The PRA prepared in response to Colombia's request, titled “Importation of Fresh Papaya (Carica papaya Linnaeus), cultivar Solo, into the Continental United States from Colombia” (July 2008), evaluates the risks associated with the importation of papayas into the continental United States from Colombia. The PRA identified two pests of quarantine significance present in Colombia that could be introduced into the United States via fresh papayas: The South American fruit fly (Anastrepha fraterculus) and the Mediterranean fruit fly or Medfly (Ceratitis capitata).

The PRA prepared in response to Ecuador's request, titled “Importation of Fresh Papaya Fruit, Carica papaya L., into the Continental United States from Ecuador” (July 2008), evaluates the risks associated with the importation of papayas into the continental United States from Ecuador. The PRA identified three pests of quarantine significance present in Ecuador that could be introduced into the United States via fresh papayas: The South American fruit fly, the Medfly, and the fungal pest Phoma caricae-papayae.

APHIS has determined that measures beyond standard port of arrival inspection are required to mitigate the risks posed by the plant pests associated with papayas from both countries. Therefore, we propose to require that the papayas be subjected to a systems approach to pest mitigation. This systems approach would require that the papayas be produced and packed in approved areas of Colombia and Ecuador, would require packing procedures designed to exclude quarantine pests, and would require fruit fly trapping, field sanitation, and hot water treatment to remove pests of concern from the pathway. Only commercial consignments of papayas would be allowed to be imported from Colombia and Ecuador. Consignments of papayas from Colombia and Ecuador would also be required to be accompanied by a phytosanitary certificate issued by the NPPO of the exporting country stating that the papayas were grown, packed, and shipped in accordance with the proposed requirements.Start Printed Page 18162

The proposed systems approach to pest mitigation for the importation of papayas from Colombia and Ecuador has been used successfully to mitigate the risk associated with the importation of papayas from Central America and Brazil (§ 319.56-25). The risk management document for papayas from Colombia and Ecuador evaluated the effectiveness of these measures against the quarantine pests of concern and concluded that the provisions in § 319.56-25, along with the general requirements for the importation of fruits and vegetables in the regulations, will be sufficient to prevent the introduction into the continental United States of injurious plant pests identified by the pest risk analyses. Therefore, we propose to amend § 319.56-25 to allow for the importation of papayas from Colombia and Ecuador. The mitigation measures for the proposed systems approach are outlined in greater detail below.

Commercial Consignments

The importation of fresh papayas from Colombia and Ecuador would be limited to commercial consignments only.

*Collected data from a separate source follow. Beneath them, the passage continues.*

-- pv_equiv track=rewrite | github.com/VanXNF/MLHK | hw_1.py | cal_attr_num
-- ===== SOURCE A (Python) =====
-- def cal_attr_num(dataset, attr_index):
--     """
--     计算各属性在数据集中的占比\n
--     :param dataset: 数据集
--     :param attr_index: 属性位置 (0-59)
--     :return: [A,C,G,T] 各取值数量
--     """
--     attr_num = [0, 0, 0, 0]
--     for item in dataset:
--         if item[attr_index] == 'A':
--             attr_num[0] += 1
--         elif item[attr_index] == 'C':
--             attr_num[1] += 1
--         elif item[attr_index] == 'G':
--             attr_num[2] += 1
--         elif item[attr_index] == 'T':
--             attr_num[3] += 1
--     return attr_num
-- ===== SOURCE B (Python) =====
-- def cal_attr_num(dataset, attr_index):
--     return [sum(1 for item in dataset if item[attr_index] == ch) for ch in 'ACGT']
-- ===== Notes on version B (the rewrite author's own statement) =====
-- stated objective: idiomatic
-- what changed: Replaces the single accumulating loop with if/elif branch dispatch into a mutable 4-slot list by a comprehension over 'ACGT' that computes each count as its own filtered sum pass.
import Mathlib
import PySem

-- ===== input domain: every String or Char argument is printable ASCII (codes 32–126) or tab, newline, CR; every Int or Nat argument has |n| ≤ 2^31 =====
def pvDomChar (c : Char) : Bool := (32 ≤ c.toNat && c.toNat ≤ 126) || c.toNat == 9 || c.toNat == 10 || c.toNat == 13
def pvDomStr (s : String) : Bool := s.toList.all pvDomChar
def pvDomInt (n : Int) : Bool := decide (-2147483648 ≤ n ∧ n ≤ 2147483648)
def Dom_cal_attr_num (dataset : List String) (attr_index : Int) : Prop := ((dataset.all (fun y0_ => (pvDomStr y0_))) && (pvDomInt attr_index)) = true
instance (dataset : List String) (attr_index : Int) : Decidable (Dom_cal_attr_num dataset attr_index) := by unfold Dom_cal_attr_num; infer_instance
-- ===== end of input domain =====

-- B replaces A's single accumulating branch-dispatch loop by one filtered counting pass per
-- nucleotide (comprehension over 'ACGT'); same return value, no speed claim.

-- ===== PORT A =====
-- the loop body: dispatch on item[attr_index] and bump the matching slot of attr_num
def calAttrStep (attr_index : Int) (attr_num : List Int) (item : String) : List Int :=
  match PySem.Str.pyGet? item attr_index with
  | none => attr_num        -- Python raises IndexError here; excluded by Pre_
  | some ch =>
    if ch = 'A' then attr_num.set 0 (attr_num.getD 0 0 + 1)
    else if ch = 'C' then attr_num.set 1 (attr_num.getD 1 0 + 1)
    else if ch = 'G' then attr_num.set 2 (attr_num.getD 2 0 + 1)
    else if ch = 'T' then attr_num.set 3 (attr_num.getD 3 0 + 1)
    else attr_num

def cal_attr_num (dataset : List String) (attr_index : Int) : List Int :=
  dataset.foldl (calAttrStep attr_index) [0, 0, 0, 0]

-- ===== PORT B =====
def cal_attr_num_alt (dataset : List String) (attr_index : Int) : List Int :=
  ['A', 'C', 'G', 'T'].map (fun ch =>
    (dataset.countP (fun item => PySem.Str.pyGet? item attr_index == some ch) : Int))

-- ===== PRECONDITION & SPEC =====
-- Pre_: every item admits the index (otherwise Python A — and Python B — raise IndexError)
def Pre_cal_attr_num (dataset : List String) (attr_index : Int) : Prop :=
  ∀ item ∈ dataset, PySem.Raise.InRange item.toList.length attr_index
instance (dataset : List String) (attr_index : Int) : Decidable (Pre_cal_attr_num dataset attr_index) := by unfold Pre_cal_attr_num; infer_instance
def pvWitness_cal_attr_num : List String × Int := (["ACG", "TGA", "CCC"], 1)
def Spec_cal_attr_num (dataset : List String) (attr_index : Int) (out : List Int) : Prop := out = cal_attr_num_alt dataset attr_index
instance (dataset : List String) (attr_index : Int) (out : List Int) : Decidable (Spec_cal_attr_num dataset attr_index out) := by unfold Spec_cal_attr_num; infer_instance

-- ===== CLAIM (what is proved, stated in full; the proofs are below) =====
def Claim_equal_cal_attr_num : Prop := ∀ (dataset : List String) (attr_index : Int), Dom_cal_attr_num dataset attr_index → Pre_cal_attr_num dataset attr_index → Spec_cal_attr_num dataset attr_index (cal_attr_num dataset attr_index)

-- ===== LEMMAS AND PROOFS =====
-- count one nucleotide (B's per-character pass)
def calCnt (attr_index : Int) (ch : Char) (l : List String) : Int :=
  (l.countP (fun item => PySem.Str.pyGet? item attr_index == some ch) : Int)

theorem calCnt_cons (attr_index : Int) (ch : Char) (x : String) (l : List String) :
    calCnt attr_index ch (x :: l) =
      (if PySem.Str.pyGet? x attr_index == some ch then 1 else 0) + calCnt attr_index ch l := by
  simp [calCnt, List.countP_cons]
  split_ifs <;> push_cast <;> ring

-- invariant of A's fold: starting from [a,c,g,t] it adds the four per-character counts
theorem fold_eq_counts (attr_index : Int) (l : List String) :
    ∀ a c g t : Int,
      l.foldl (calAttrStep attr_index) [a, c, g, t] =
        [a + calCnt attr_index 'A' l, c + calCnt attr_index 'C' l,
         g + calCnt attr_index 'G' l, t + calCnt attr_index 'T' l] := by
  induction l with
  | nil => intro a c g t; simp [calCnt]
  | cons x l ih =>
    intro a c g t
    simp only [List.foldl_cons, calAttrStep, calCnt_cons]
    cases h : PySem.Str.pyGet? x attr_index with
    | none =>
      simp [ih]
    | some ch =>
      by_cases hA : ch = 'A'
      · simp [hA, ih, List.set]
        all_goals ring
      · by_cases hC : ch = 'C'
        · simp [hC, ih, List.set]
          all_goals ring
        · by_cases hG : ch = 'G'
          · simp [hG, ih, List.set]
            all_goals ring
          · by_cases hT : ch = 'T'
            · simp [hT, ih, List.set]
              all_goals ring
            · simp [hA, hC, hG, hT, ih]

-- ===== VERDICT (by name: the statement is the Claim_ definition above) =====
theorem cal_attr_num_spec : Claim_equal_cal_attr_num := by
  intro dataset attr_index _ _
  unfold Spec_cal_attr_num cal_attr_num cal_attr_num_alt
  rw [fold_eq_counts]
  simp [calCnt]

This condition would reduce the likelihood that papayas will introduce injurious plant pests into the continental United States. Commercial consignments are less likely to be infested with plant pests than noncommercial consignments. Noncommercial consignments are more prone to infestations because the commodity is often ripe to overripe, may be of a variety with unknown susceptibility to pests, and is often grown with little or no pest control. Commercial consignments, as defined in § 319.56-2, are consignments that an inspector identifies as having been imported for sale and distribution. Such identification is based on a variety of indicators, including, but not limited to: Quantity of produce, type of packaging, identification of grower or packinghouse on the packaging, and documents consigning the fruits or vegetables to a wholesaler or retailer.

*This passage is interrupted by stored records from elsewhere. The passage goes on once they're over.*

-- a length-preserving replace was a no-op, and witnesses that the pattern does not occur
theorem go_eq_self (pat : List Char) (hpat : pat ≠ []) (fuel : Nat) :
    ∀ (l : List Char), l.length ≤ fuel →
      (PySem.Chars.replace.go pat [] fuel l []).length = l.length →
      PySem.Chars.replace.go pat [] fuel l [] = l ∧ ¬ pat <:+: l := by
  induction fuel with
  | zero =>
      intro l hl _
      have : l = [] := List.length_eq_zero_iff.mp (Nat.le_zero.mp hl)
      subst this
      simp [PySem.Chars.replace.go, List.infix_nil, hpat]
  | succ fuel ih =>
      intro l hl hlen
      cases l with
      | nil => simp [PySem.Chars.replace.go, List.infix_nil, hpat]
      | cons ch t =>
          rw [PySem.Chars.replace.go] at hlen ⊢
          by_cases hp : pat.isPrefixOf (ch :: t) = true
          · exfalso
            rw [if_pos hp] at hlen
            have hle := chars_replace_go_len pat fuel (List.drop pat.length (ch :: t))
              (List.reverse [] ++ [])
            have hplen : 1 ≤ pat.length := by
              cases pat with
              | nil => exact absurd rfl hpat
              | cons a b => simp
            simp only [List.reverse_nil, List.nil_append, List.length_nil, List.length_drop,
              List.length_cons, Nat.zero_add] at hle hlen
            omega
          · rw [if_neg hp] at hlen ⊢
            rw [go_acc] at hlen ⊢
            simp only [List.reverse_cons, List.reverse_nil, List.nil_append,
              List.singleton_append, List.length_cons] at hlen ⊢
            have ht : t.length ≤ fuel := by simpa using Nat.succ_le_succ_iff.mp hl
            obtain ⟨heq, hnin⟩ := ih t ht (by omega)
            refine ⟨by rw [heq], ?_⟩
            intro hin
            rcases List.infix_cons_iff.mp hin with hpre | hinf
            · exact hp (List.isPrefixOf_iff_prefix.mpr hpre)
            · exact hnin hinf

theorem replace_eq_self (pat : List Char) (hpat : pat ≠ []) (l : List Char)
    (h : (PySem.Chars.replace l pat []).length = l.length) :
    PySem.Chars.replace l pat [] = l ∧ ¬ pat <:+: l := by
  rw [PySem.Chars.replace] at h ⊢
  have hne : pat.isEmpty = false := by simpa [List.isEmpty_iff] using hpat
  rw [hne] at h ⊢
  simp at h ⊢
  exact go_eq_self pat hpat l.length l le_rfl h

-- normal form: no adjacent matched pair remains
def isNF (l : List Char) : Prop :=
  ∀ o c : Char, PySem.Dict.get? closersB c = some o → ¬ [o, c] <:+: l

-- on a string in normal form, B's stack never pops: the stack is the whole string reversed
theorem foldl_stepB_of_NF :
    ∀ (r st : List Char), isNF (st.reverse ++ r) →
      List.foldl stepB st r = r.reverse ++ st := by
  intro r
  induction r with
  | nil => intro st _; simp
  | cons c r' ih =>
      intro st hnf
      have hstep : stepB st c = c :: st := by
        cases hg : PySem.Dict.get? closersB c with
        | none => exact stepB_push st c hg
        | some o =>
            cases st with
            | nil => simp [stepB, hg]
            | cons t st' =>
                by_cases hto : t = o
                · exfalso
                  subst hto
                  apply hnf t c hg
                  exact ⟨st'.reverse, r', by simp⟩
                · simp [stepB, hg, hto]
      rw [List.foldl_cons, hstep]
      rw [ih (c :: st) (by simpa using hnf)]
      simp

-- one pass of A's loop body is invisible to B's stack
theorem rep4_foldl (l st : List Char) :
    List.foldl stepB st (rep4 l) = List.foldl stepB st l := by
  unfold rep4
  rw [replace_foldl '(' ')' rfl rfl, replace_foldl '{' '}' rfl rfl,
    replace_foldl '[' ']' rfl rfl, replace_foldl '<' '>' rfl rfl]

-- A's fixpoint loop computes exactly B's stack, reversed
theorem reduceA_spec (l : List Char) :
    (∀ st, List.foldl stepB st (reduceA l) = List.foldl stepB st l) ∧ isNF (reduceA l) := by
  induction l using reduceA.induct with
  | case1 l h =>
      rw [reduceA, if_pos h]
      -- a length-preserving pass was a no-op: each stage kept the length
      have e1 := chars_replace_len l ['<', '>']
      have e2 := chars_replace_len (PySem.Chars.replace l ['<', '>'] []) ['[', ']']
      have e3 := chars_replace_len
        (PySem.Chars.replace (PySem.Chars.replace l ['<', '>'] []) ['[', ']'] []) ['{', '}']
      have e4 := chars_replace_len
        (PySem.Chars.replace
          (PySem.Chars.replace (PySem.Chars.replace l ['<', '>'] []) ['[', ']'] [])
          ['{', '}'] []) ['(', ')']
      have hr : (rep4 l).length = l.length := h
      unfold rep4 at hr
      obtain ⟨q1, n1⟩ := replace_eq_self ['<', '>'] (by simp) l (by omega)
      rw [q1] at hr e2 e3 e4
      obtain ⟨q2, n2⟩ := replace_eq_self ['[', ']'] (by simp) l (by omega)
      rw [q2] at hr e3 e4
      obtain ⟨q3, n3⟩ := replace_eq_self ['{', '}'] (by simp) l (by omega)
      rw [q3] at hr e4
      obtain ⟨q4, n4⟩ := replace_eq_self ['(', ')'] (by simp) l (by omega)
      have hid : rep4 l = l := by unfold rep4; rw [q1, q2, q3, q4]
      rw [hid]
      refine ⟨fun st => rfl, ?_⟩
      intro o c hg hin
      rcases closersB_cases c o hg with ⟨rfl, rfl⟩ | ⟨rfl, rfl⟩ | ⟨rfl, rfl⟩ | ⟨rfl, rfl⟩
      · exact n4 hin
      · exact n2 hin
      · exact n3 hin
      · exact n1 hin
  | case2 l h ih =>
      rw [reduceA, if_neg h]
      refine ⟨fun st => ?_, ih.2⟩
      rw [ih.1 st, rep4_foldl]

theorem reduceA_eq (line : List Char) :
    reduceA line = (line.foldl stepB []).reverse := by
  obtain ⟨hf, hnf⟩ := reduceA_spec line
  have h1 : List.foldl stepB [] (reduceA line) = (reduceA line).reverse ++ [] :=
    foldl_stepB_of_NF (reduceA line) [] (by simpa using hnf)
  have h2 := hf []
  rw [h1] at h2
  simp at h2
  rw [← h2, List.reverse_reverse]

-- the membership tests of the two sides agree
theorem contains_eq (c : Char) :
    PySem.Dict.contains closersA c = PySem.Dict.contains closersB c := rfl

-- `i in d` is `d.get? i` being some
theorem dict_contains_isSome {ν : Type} (d : PySem.Dict Char ν) (c : Char) :
    PySem.Dict.contains d c = (PySem.Dict.get? d c).isSome := by
  simp only [PySem.Dict.contains, PySem.Dict.get?, Option.isSome_map, List.isSome_find?]

-- the two scoring folds agree
theorem score_fold_eq (l : List Char) (s : Int) :
    l.foldl (fun score i =>
      if PySem.Dict.contains openersA i then
        5 * score + (PySem.Dict.get? openersA i).getD 0
      else score) s
      = l.foldl (fun score c =>
          match PySem.Dict.get? pointsB c with
          | some v => 5 * score + v
          | none => score) s := by
  have hAB : openersA = pointsB := rfl
  have hfun : (fun (score : Int) (i : Char) =>
      if PySem.Dict.contains openersA i then
        5 * score + (PySem.Dict.get? openersA i).getD 0
      else score)
      = (fun (score : Int) (c : Char) =>
          match PySem.Dict.get? pointsB c with
          | some v => 5 * score + v
          | none => score) := by
    funext score c
    rw [hAB, dict_contains_isSome]
    cases PySem.Dict.get? pointsB c <;> simp
  rw [hfun]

We would place the “commercial consignments only” limitation in the introductory text of § 319.56-25. Located there, that provision would apply to both the fresh papayas from Colombia and Ecuador that are the subject of this proposed rule and the currently authorized imports of fresh papayas from Central America and Brazil. The permit conditions applicable to papayas from Central America and Brazil already specify that they may be imported in commercial shipments only, so the addition of this provision to the regulations would serve simply to make the restriction more transparent.

Approved Production Areas

The papayas would have to be grown and packed for shipment to the continental United States in an approved area by growers registered with the NPPO of the exporting country. In Colombia, these would be the Municipalities of La Unión, Roldanillo, Toro, and Zarzal in the Province of El Valle de Cauca. In Ecuador, these would be the Cantons of Balzar, El Triunfo, Gral. Antonio Elizalde, Milagro, Naranjal, and Santa Elena in the Province of Guayas, and the Canton of Santo Domingo in the Province of Pichincha.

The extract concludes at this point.